Material for this exercise:
-- pv_equiv track=rewrite | github.com/satyamsingh-stack/Leetcode | String/Check If String is a Prefix of Array.py | solution
-- ===== SOURCE A (Python) =====
-- def solution(st,st1):
--     ans=''
--     for i in st1:
--         ans=ans+i
--         if(ans==st):
--             return True
--         if(not st.startswith(ans)):
--             break
--     return False
-- ===== SOURCE B (Python) =====
-- def solution(st, st1):
--     # Single pointer into st: match each word at position p without rebuilding
--     # or rescanning the accumulated concatenation.
--     p = 0
--     n = len(st)
--     for w in st1:
--         if st[p:p + len(w)] != w:
--             return False
--         p += len(w)
--         if p == n:
--             return True
--     return False
-- ===== Notes on version B (the rewrite author's own statement) =====
-- stated objective: alternative
-- what changed: Replaces the growing-concatenation-and-rescan loop (ans += word; startswith(ans)) with a single pointer into st compared against each word's slice, so no prefix is ever rebuilt or rescanned.
import Mathlib
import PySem

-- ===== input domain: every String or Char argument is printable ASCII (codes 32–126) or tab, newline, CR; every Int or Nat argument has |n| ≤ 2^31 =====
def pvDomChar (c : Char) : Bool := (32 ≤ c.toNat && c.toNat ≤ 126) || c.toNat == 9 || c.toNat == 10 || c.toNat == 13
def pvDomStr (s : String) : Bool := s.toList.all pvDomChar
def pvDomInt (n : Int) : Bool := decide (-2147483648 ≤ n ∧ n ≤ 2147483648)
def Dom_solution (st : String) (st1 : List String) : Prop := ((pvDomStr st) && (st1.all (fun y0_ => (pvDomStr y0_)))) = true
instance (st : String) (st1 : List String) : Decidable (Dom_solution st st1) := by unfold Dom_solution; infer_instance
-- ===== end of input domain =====

-- B replaces A's growing-concatenation + startswith rescans with one pointer into st (alternative algorithm, same measured cost).

-- ===== PORT A =====
-- A's loop over st1 with the accumulated concatenation ans (strings as List Char via PySem.Chars)
def solutionA_loop (st : List Char) (ans : List Char) : List String → Bool
  | [] => false
  | i :: rest =>
    let ans' := ans ++ i.toList           -- ans = ans + i
    if ans' = st then true                -- if ans == st: return True
    else if !(PySem.Chars.startswith st ans') then false   -- if not st.startswith(ans): break → return False
    else solutionA_loop st ans' rest

def solution (st : String) (st1 : List String) : Bool :=
  solutionA_loop st.toList [] st1

-- ===== PORT B =====
-- B's loop: pointer p into st (always ≥ 0, so kept as Nat), compare st[p:p+len(w)] with w
def solutionB_loop (st : List Char) (p : Nat) : List String → Bool
  | [] => false
  | w :: rest =>
    let wl := w.toList
    if PySem.List.slice st (some (p : Int)) (some ((p : Int) + (wl.length : Int))) ≠ wl then false
    else
      let p' := p + wl.length
      if p' = st.length then true
      else solutionB_loop st p' rest

def solution_alt (st : String) (st1 : List String) : Bool :=
  solutionB_loop st.toList 0 st1

-- ===== PRECONDITION & SPEC =====
def Spec_solution (st : String) (st1 : List String) (out : Bool) : Prop := out = solution_alt st st1
instance (st : String) (st1 : List String) (out : Bool) : Decidable (Spec_solution st st1 out) := by unfold Spec_solution; infer_instance

-- ===== CLAIM (what is proved, stated in full; the proofs are below) =====
def Claim_equal_solution : Prop := ∀ (st : String) (st1 : List String), Dom_solution st st1 → Spec_solution st st1 (solution st st1)

-- ===== LEMMAS AND PROOFS =====

-- Loop invariant: if ans is a prefix of st and p = ans.length, the two loops agree.
theorem loop_eq (ws : List String) (st ans : List Char) (h : ans <+: st) :
    solutionA_loop st ans ws = solutionB_loop st ans.length ws := by
  induction ws generalizing ans with
  | nil => rfl
  | cons i rest ih =>
    obtain ⟨t, ht⟩ := h
    have hdrop : st.drop ans.length = t := by
      subst ht; simp
    have hslice : PySem.List.slice st (some (ans.length : Int))
        (some ((ans.length : Int) + (i.toList.length : Int))) = t.take i.toList.length := by
      rw [PySem.List.slice_natCast_add, hdrop]
    have hpre : (ans ++ i.toList <+: st) ↔ t.take i.toList.length = i.toList := by
      constructor
      · intro hp
        obtain ⟨u, hu⟩ := hp
        have : t = i.toList ++ u := by
          rw [← ht, List.append_assoc] at hu
          exact (List.append_cancel_left hu).symm
        simp [this]
      · intro hp
        refine ⟨t.drop i.toList.length, ?_⟩
        rw [← ht, List.append_assoc]
        have h2 := List.take_append_drop i.toList.length t
        rw [hp] at h2
        rw [h2]
    have hlen : st.length = ans.length + t.length := by subst ht; simp
    have heq : (ans ++ i.toList = st) ↔
        (t.take i.toList.length = i.toList ∧ ans.length + i.toList.length = st.length) := by
      constructor
      · intro he
        have hti : i.toList = t := by
          rw [← ht] at he
          exact List.append_cancel_left he
        constructor
        · simp [hti]
        · rw [hlen, hti]
      · rintro ⟨h1, h2⟩
        have hlt : i.toList.length = t.length := by omega
        have hti : i.toList = t := by
          rw [← h1, hlt, List.take_length]
        rw [← ht, hti]
    have hL : i.toList.length = i.length := by simp
    simp only [solutionA_loop, solutionB_loop, hslice]
    by_cases hc : t.take i.toList.length = i.toList
    · have hc' : t.take i.length = i.toList := by rw [← hL]; exact hc
      by_cases hend : ans.length + i.toList.length = st.length
      · have hst : ans ++ i.toList = st := heq.mpr ⟨hc, hend⟩
        have hend' : ans.length + i.length = st.length := by rw [← hL]; exact hend
        simp [hc', hst, hend']
      · have hne : ¬ (ans ++ i.toList = st) := fun he => hend (heq.mp he).2
        have hend' : ¬ (ans.length + i.length = st.length) := by rw [← hL]; exact hend
        have hp : ans ++ i.toList <+: st := hpre.mpr hc
        have hsw : PySem.Chars.startswith st (ans ++ i.toList) = true :=
          (PySem.Chars.startswith_iff st (ans ++ i.toList)).mpr hp
        have hrec := ih (ans ++ i.toList) hp
        rw [List.length_append, hL] at hrec
        simp [hc', hne, hend', hsw, hrec]
    · have hne : ¬ (ans ++ i.toList = st) := fun he => hc (heq.mp he).1
      have hnp : ¬ (ans ++ i.toList <+: st) := fun hp => hc (hpre.mp hp)
      have hc' : ¬ (t.take i.length = i.toList) := by rw [← hL]; exact hc
      have hsw : PySem.Chars.startswith st (ans ++ i.toList) = false := by
        simp only [← Bool.not_eq_true, PySem.Chars.startswith_iff]
        exact hnp
      simp [hne, hsw, hc']

-- ===== VERDICT (by name: the statement is the Claim_ definition above) =====
theorem solution_spec : Claim_equal_solution := by
  intro st st1 _
  show solution st st1 = solution_alt st st1
  have := loop_eq st1 st.toList [] (List.nil_prefix)
  simpa [solution, solution_alt] using this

Exercise directions:
Reproduce the listing above exactly as far as the line with "-- stated objective: alternative", that line included.

Task answer:
-- pv_equiv track=rewrite | github.com/satyamsingh-stack/Leetcode | String/Check If String is a Prefix of Array.py | solution
-- ===== SOURCE A (Python) =====
-- def solution(st,st1):
--     ans=''
--     for i in st1:
--         ans=ans+i
--         if(ans==st):
--             return True
--         if(not st.startswith(ans)):
--             break
--     return False
-- ===== SOURCE B (Python) =====
-- def solution(st, st1):
--     # Single pointer into st: match each word at position p without rebuilding
--     # or rescanning the accumulated concatenation.
--     p = 0
--     n = len(st)
--     for w in st1:
--         if st[p:p + len(w)] != w:
--             return False
--         p += len(w)
--         if p == n:
--             return True
--     return False
-- ===== Notes on version B (the rewrite author's own statement) =====
-- stated objective: alternative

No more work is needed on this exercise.